Material for this task »
-- pv_equiv track=rewrite | github.com/PostScriptReal/Snark_Compiler | helpers.py | subprocessHelper
-- ===== SOURCE A (Python) =====
-- def subprocessHelper(query):
--     tOutputTmp = query.split('\n')
--     tOutputTmp.pop(0)
--     tOutput = ''
--     count = -1
--     llChk = len(tOutputTmp) - 1
--     if len(tOutputTmp) == 1:
--         tOutput += tOutputTmp[0]
--     else:
--         for l in tOutputTmp:
--             count += 1
--             if count == llChk:
--                 tOutput += tOutputTmp[count]
--             else:
--                 tOutput += tOutputTmp[count] + '\n'
--     return tOutput
-- ===== SOURCE B (Python) =====
-- def subprocessHelper(query):
--     idx = query.find('\n')
--     if idx == -1:
--         return ''
--     return query[idx + 1:]
-- ===== Notes on version B (the rewrite author's own statement) =====
-- stated objective: simpler
-- what changed: Instead of splitting the string into a list of lines, popping the first, and rejoining the rest in an indexed loop, B finds the first newline and returns one slice past it (empty string if there is none).
import Mathlib
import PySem

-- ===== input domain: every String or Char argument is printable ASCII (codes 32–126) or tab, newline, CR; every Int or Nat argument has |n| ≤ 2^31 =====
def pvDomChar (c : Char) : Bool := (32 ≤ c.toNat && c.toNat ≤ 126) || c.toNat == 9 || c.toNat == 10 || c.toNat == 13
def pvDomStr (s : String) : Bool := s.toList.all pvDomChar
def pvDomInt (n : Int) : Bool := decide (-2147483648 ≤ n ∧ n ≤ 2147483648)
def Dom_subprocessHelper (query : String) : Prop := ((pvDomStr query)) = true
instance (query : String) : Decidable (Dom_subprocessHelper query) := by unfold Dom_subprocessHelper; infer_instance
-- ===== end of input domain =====

-- B drops the first line by finding the first newline and slicing past it, instead of
-- A's split-into-list / pop / indexed rejoin loop: simpler, same observable result.

-- ===== PORT A =====
def subprocessHelper (query : String) : String :=
  match PySem.Str.split? query "\n" with
  | none => ""          -- unreachable: the separator "\n" is nonempty
  | some t0 =>
    match PySem.List.pop? t0 (0 : Int) with
    | none => ""        -- unreachable: str.split always returns a nonempty list
    | some (_, tOutputTmp) =>
      let llChk : Int := (tOutputTmp.length : Int) - 1
      if tOutputTmp.length = 1 then
        "" ++ ((PySem.List.pyGet? tOutputTmp (0 : Int)).getD "")
      else
        (tOutputTmp.foldl
          (fun (st : String × Int) (_l : String) =>
            let count := st.2 + 1
            if count = llChk then
              (st.1 ++ ((PySem.List.pyGet? tOutputTmp count).getD ""), count)
            else
              (st.1 ++ ((PySem.List.pyGet? tOutputTmp count).getD "") ++ "\n", count))
          ("", -1)).1

-- ===== PORT B =====
def subprocessHelper_alt (query : String) : String :=
  let idx := PySem.Str.find query "\n"
  if idx = -1 then "" else PySem.Str.slice query (some (idx + 1)) none

-- ===== PRECONDITION & SPEC =====
def Spec_subprocessHelper (query : String) (out : String) : Prop := out = subprocessHelper_alt query
instance (query : String) (out : String) : Decidable (Spec_subprocessHelper query out) := by unfold Spec_subprocessHelper; infer_instance

-- ===== CLAIM (what is proved, stated in full; the proofs are below) =====
def Claim_equal_subprocessHelper : Prop := ∀ (query : String), Dom_subprocessHelper query → Spec_subprocessHelper query (subprocessHelper query)

-- ===== LEMMAS AND PROOFS =====

/-- "join with '\n', no trailing separator", char level: what A's loop builds. -/
def jtc (nl : Char) : List (List Char) → List Char
  | [] => []
  | [x] => x
  | x :: y :: r => x ++ nl :: jtc nl (y :: r)

/-- PySem's fueled split with a one-char separator is Mathlib's `List.splitOn`. -/
theorem splitOn_go_eq (c : Char) (l : List Char) (fuel : Nat) (cur : List Char)
    (acc : List (List Char)) (hf : l.length ≤ fuel) :
    PySem.Chars.splitOn.go [c] fuel l cur acc
      = acc.reverse ++ (l.splitOn c).modifyHead (cur.reverse ++ ·) := by
  induction l generalizing fuel cur acc with
  | nil =>
    cases fuel <;> simp [PySem.Chars.splitOn.go, List.splitOn_nil]
  | cons c' rest ih =>
    cases fuel with
    | zero => simp at hf
    | succ f =>
      by_cases hc : c = c'
      · subst hc
        simp only [PySem.Chars.splitOn.go, List.isPrefixOf, beq_self_eq_true, Bool.true_and,
          if_true]
        rw [show List.drop [c].length (c :: rest) = rest from rfl,
          ih f [] (cur.reverse :: acc) (by simpa using Nat.le_of_succ_le_succ hf)]
        simp only [List.splitOn, List.splitOnP_cons, beq_self_eq_true, if_true,
          List.reverse_nil, List.nil_append, List.modifyHead_cons]
        rw [show (fun x : List Char => x) = @id (List Char) from rfl, List.modifyHead_id]
        simp
      · have hp : List.isPrefixOf [c] (c' :: rest) = false := by
          simp [List.isPrefixOf, hc]
        simp only [PySem.Chars.splitOn.go, hp, Bool.false_eq_true, if_false]
        rw [ih f (c' :: cur) acc (by simpa using Nat.le_of_succ_le_succ hf)]
        simp [List.splitOn, List.splitOnP_cons, Ne.symm hc, List.modifyHead_modifyHead,
          Function.comp_def]

theorem chars_splitOn_eq (c : Char) (l : List Char) :
    PySem.Chars.splitOn l [c] = l.splitOn c := by
  unfold PySem.Chars.splitOn
  rw [splitOn_go_eq c l (l.length + 1) [] [] (by omega),
    show (fun x : List Char => List.reverse [] ++ x) = @id (List Char) from rfl,
    List.modifyHead_id]
  simp

/-- PySem's `find` with a one-char needle is membership + `idxOf`. -/
theorem find_go_eq (c : Char) (l : List Char) (k : Nat) :
    PySem.Chars.find.go [c] l k
      = if c ∈ l then ((k + l.idxOf c : Nat) : Int) else -1 := by
  induction l generalizing k with
  | nil => simp [PySem.Chars.find.go]
  | cons c' rest ih =>
    by_cases hc : c' = c
    · subst hc
      simp [PySem.Chars.find.go, List.isPrefixOf, List.idxOf_cons]
    · simp only [PySem.Chars.find.go, List.isPrefixOf, beq_iff_eq, hc, false_and, Bool.false_and,
        if_false, ih]
      simp [List.mem_cons, hc, Ne.symm hc, List.idxOf_cons]
      split_ifs <;> [push_cast; rfl] <;> omega

theorem chars_find_eq (c : Char) (l : List Char) :
    PySem.Chars.find l [c] = if c ∈ l then (l.idxOf c : Int) else -1 := by
  simpa using find_go_eq c l 0

/-- Elements strictly before `idxOf c` are not `c`. -/
theorem not_mem_take_idxOf (c : Char) (l : List Char) :
    ∀ x ∈ l.take (l.idxOf c), ¬ (x == c) = true := by
  intro x hx
  rw [List.mem_take_iff_getElem] at hx
  obtain ⟨j, hj, rfl⟩ := hx
  have hj' : j < List.findIdx (fun y => y == c) l := by
    have : List.idxOf c l = List.findIdx (fun y => y == c) l := rfl
    omega
  simpa using List.not_of_lt_findIdx hj'

/-- `splitOn` of a list containing `c`: head is the prefix, rest is the split of the suffix. -/
theorem splitOn_of_mem (c : Char) (l : List Char) (h : c ∈ l) :
    l.splitOn c = l.take (l.idxOf c) :: (l.drop (l.idxOf c + 1)).splitOn c := by
  have hlt : l.idxOf c < l.length := List.idxOf_lt_length_of_mem h
  conv_lhs => rw [← List.take_append_drop (l.idxOf c) l,
    ← List.getElem_cons_drop hlt, List.getElem_idxOf hlt]
  exact List.splitOnP_first _ _ (not_mem_take_idxOf c l) c (by simp) _

/-- jtc is intercalate with a single-char separator. -/
theorem jtc_eq_intercalate (c : Char) (xs : List (List Char)) :
    jtc c xs = [c].intercalate xs := by
  induction xs with
  | nil => simp [jtc, List.intercalate]
  | cons x rest ih =>
    cases rest with
    | nil => simp [jtc, List.intercalate]
    | cons y r =>
      simp only [jtc, ih]
      simp [List.intercalate, List.intersperse]

/-- The char-level heart of the equivalence. -/
theorem jtc_tail_splitOn (l : List Char) :
    jtc '\n' ((l.splitOn '\n').tail)
      = if '\n' ∈ l then l.drop (l.idxOf '\n' + 1) else [] := by
  by_cases h : '\n' ∈ l
  · rw [splitOn_of_mem '\n' l h]
    simp only [List.tail_cons, h, if_true, jtc_eq_intercalate]
    exact List.intercalate_splitOn _ '\n'
  · have hs : List.splitOn '\n' l = [l] := by
      simp only [List.splitOn]
      exact List.splitOnP_eq_single _ _ (by intro x hx; simp; rintro rfl; exact h hx)
    rw [hs]
    simp [jtc, h]

/-- A's loop, with absolute indexing, builds `jtc` of the traversed suffix. -/
theorem loop_eq (t : List String) (pre post : List String) (acc : String)
    (ht : t = pre ++ post) :
    ((post.foldl
        (fun (st : String × Int) (_l : String) =>
          let count := st.2 + 1
          if count = (t.length : Int) - 1 then
            (st.1 ++ ((PySem.List.pyGet? t count).getD ""), count)
          else
            (st.1 ++ ((PySem.List.pyGet? t count).getD "") ++ "\n", count))
        (acc, (pre.length : Int) - 1)).1).toList
      = acc.toList ++ jtc '\n' (post.map String.toList) := by
  induction post generalizing pre acc with
  | nil => simp [jtc]
  | cons x rest ih =>
    have hget : PySem.List.pyGet? t ((pre.length : Int) - 1 + 1) = some x := by
      have : (pre.length : Int) - 1 + 1 = ((pre.length : Nat) : Int) := by omega
      rw [this, PySem.List.pyGet?_natCast, ht]
      simp
    cases rest with
    | nil =>
      have hlen : (pre.length : Int) - 1 + 1 = (t.length : Int) - 1 := by
        subst ht
        simp only [List.length_append, List.length_cons, List.length_nil]
        push_cast; omega
      simp only [List.foldl_cons, hlen, if_true, List.foldl_nil]
      rw [← hlen, hget]
      simp [jtc]
    | cons y r =>
      have hlen : ¬ ((pre.length : Int) - 1 + 1 = (t.length : Int) - 1) := by
        subst ht
        simp only [List.length_append, List.length_cons, List.length_nil]
        push_cast; omega
      have ih' := ih (pre ++ [x]) (acc ++ x ++ "\n") (by simpa using ht)
      generalize hyr : y :: r = post' at ih' ⊢
      simp only [List.foldl_cons]
      rw [if_neg hlen, hget]
      simp only [Option.getD_some]
      simp only [] at ih'
      rw [show ((pre.length : Int) - 1 + 1) = (((pre ++ [x]).length : Int) - 1) from by
        simp only [List.length_append, List.length_cons, List.length_nil]; push_cast; omega]
      rw [ih']
      subst hyr
      simp [jtc]

/-- `loop_eq` specialised to the whole list, as the port runs it. -/
theorem loop_eq' (t : List String) :
    ((t.foldl
        (fun (st : String × Int) (_l : String) =>
          let count := st.2 + 1
          if count = (t.length : Int) - 1 then
            (st.1 ++ ((PySem.List.pyGet? t count).getD ""), count)
          else
            (st.1 ++ ((PySem.List.pyGet? t count).getD "") ++ "\n", count))
        ("", -1)).1).toList
      = jtc '\n' (t.map String.toList) := by
  have h := loop_eq t [] t "" rfl
  simpa using h

-- ===== VERDICT (by name: the statement is the Claim_ definition above) =====
theorem subprocessHelper_spec : Claim_equal_subprocessHelper := by
  intro query _
  unfold Spec_subprocessHelper subprocessHelper subprocessHelper_alt
  have hnl : ("\n" : String).toList = ['\n'] := rfl
  have hsplit : PySem.Str.split? query "\n"
      = some (List.map String.ofList (query.toList.splitOn '\n')) := by
    simp [PySem.Str.split?, PySem.Chars.split?, hnl, chars_splitOn_eq]
  rw [hsplit]
  obtain ⟨hd, tl, hsp⟩ : ∃ hd tl, query.toList.splitOn '\n' = hd :: tl := by
    rcases hq : query.toList.splitOn '\n' with _ | ⟨hd, tl⟩
    · exact absurd hq (List.splitOnP_ne_nil _ _)
    · exact ⟨hd, tl, rfl⟩
  rw [hsp]
  simp only [List.map_cons]
  have hpop : PySem.List.pop? (String.ofList hd :: List.map String.ofList tl) (0 : Int)
      = some (String.ofList hd, List.map String.ofList tl) := by
    simp [PySem.List.pop?, PySem.List.pyIdx?]
  rw [hpop]
  simp only []
  rw [← String.toList_inj]
  have hB : (if PySem.Str.find query "\n" = -1 then ""
      else PySem.Str.slice query (some (PySem.Str.find query "\n" + 1)) none).toList
      = jtc '\n' ((query.toList.splitOn '\n').tail) := by
    have hfind : PySem.Str.find query "\n"
        = if '\n' ∈ query.toList then (query.toList.idxOf '\n' : Int) else -1 := by
      simp only [PySem.Str.find, hnl]
      exact chars_find_eq _ _
    rw [jtc_tail_splitOn]
    by_cases hm : '\n' ∈ query.toList
    · have hne : PySem.Str.find query "\n" ≠ -1 := by rw [hfind]; simp [hm]
      rw [if_neg hne, if_pos hm, PySem.Str.toList_slice, PySem.Chars.slice_eq_listSlice]
      rw [hfind, if_pos hm,
        show ((query.toList.idxOf '\n' : Int) + 1) = ((query.toList.idxOf '\n' + 1 : Nat) : Int)
          from by push_cast; ring]
      exact PySem.List.slice_from_natCast _ _
    · rw [hfind, if_neg hm]
      simp [hm]
  rw [hB, hsp, List.tail_cons]
  by_cases hone : (List.map String.ofList tl).length = 1
  · rw [if_pos hone]
    obtain ⟨z, hz⟩ : ∃ z, tl = [z] := by
      rcases tl with _ | ⟨z, _ | _⟩ <;> simp_all
    subst hz
    simp [PySem.List.pyGet?, PySem.List.pyIdx?, jtc]
  · rw [if_neg hone]
    have hl := loop_eq' (List.map String.ofList tl)
    simp only [] at hl
    rw [hl]
    simp [Function.comp_def]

What to produce »
Every line above in which the word "theorem" occurs needs to be copied.

Solution to this exercise »
theorem splitOn_go_eq (c : Char) (l : List Char) (fuel : Nat) (cur : List Char)
theorem chars_splitOn_eq (c : Char) (l : List Char) :
theorem find_go_eq (c : Char) (l : List Char) (k : Nat) :
theorem chars_find_eq (c : Char) (l : List Char) :
theorem not_mem_take_idxOf (c : Char) (l : List Char) :
theorem splitOn_of_mem (c : Char) (l : List Char) (h : c ∈ l) :
theorem jtc_eq_intercalate (c : Char) (xs : List (List Char)) :
theorem jtc_tail_splitOn (l : List Char) :
theorem loop_eq (t : List String) (pre post : List String) (acc : String)
theorem loop_eq' (t : List String) :
theorem subprocessHelper_spec : Claim_equal_subprocessHelper := by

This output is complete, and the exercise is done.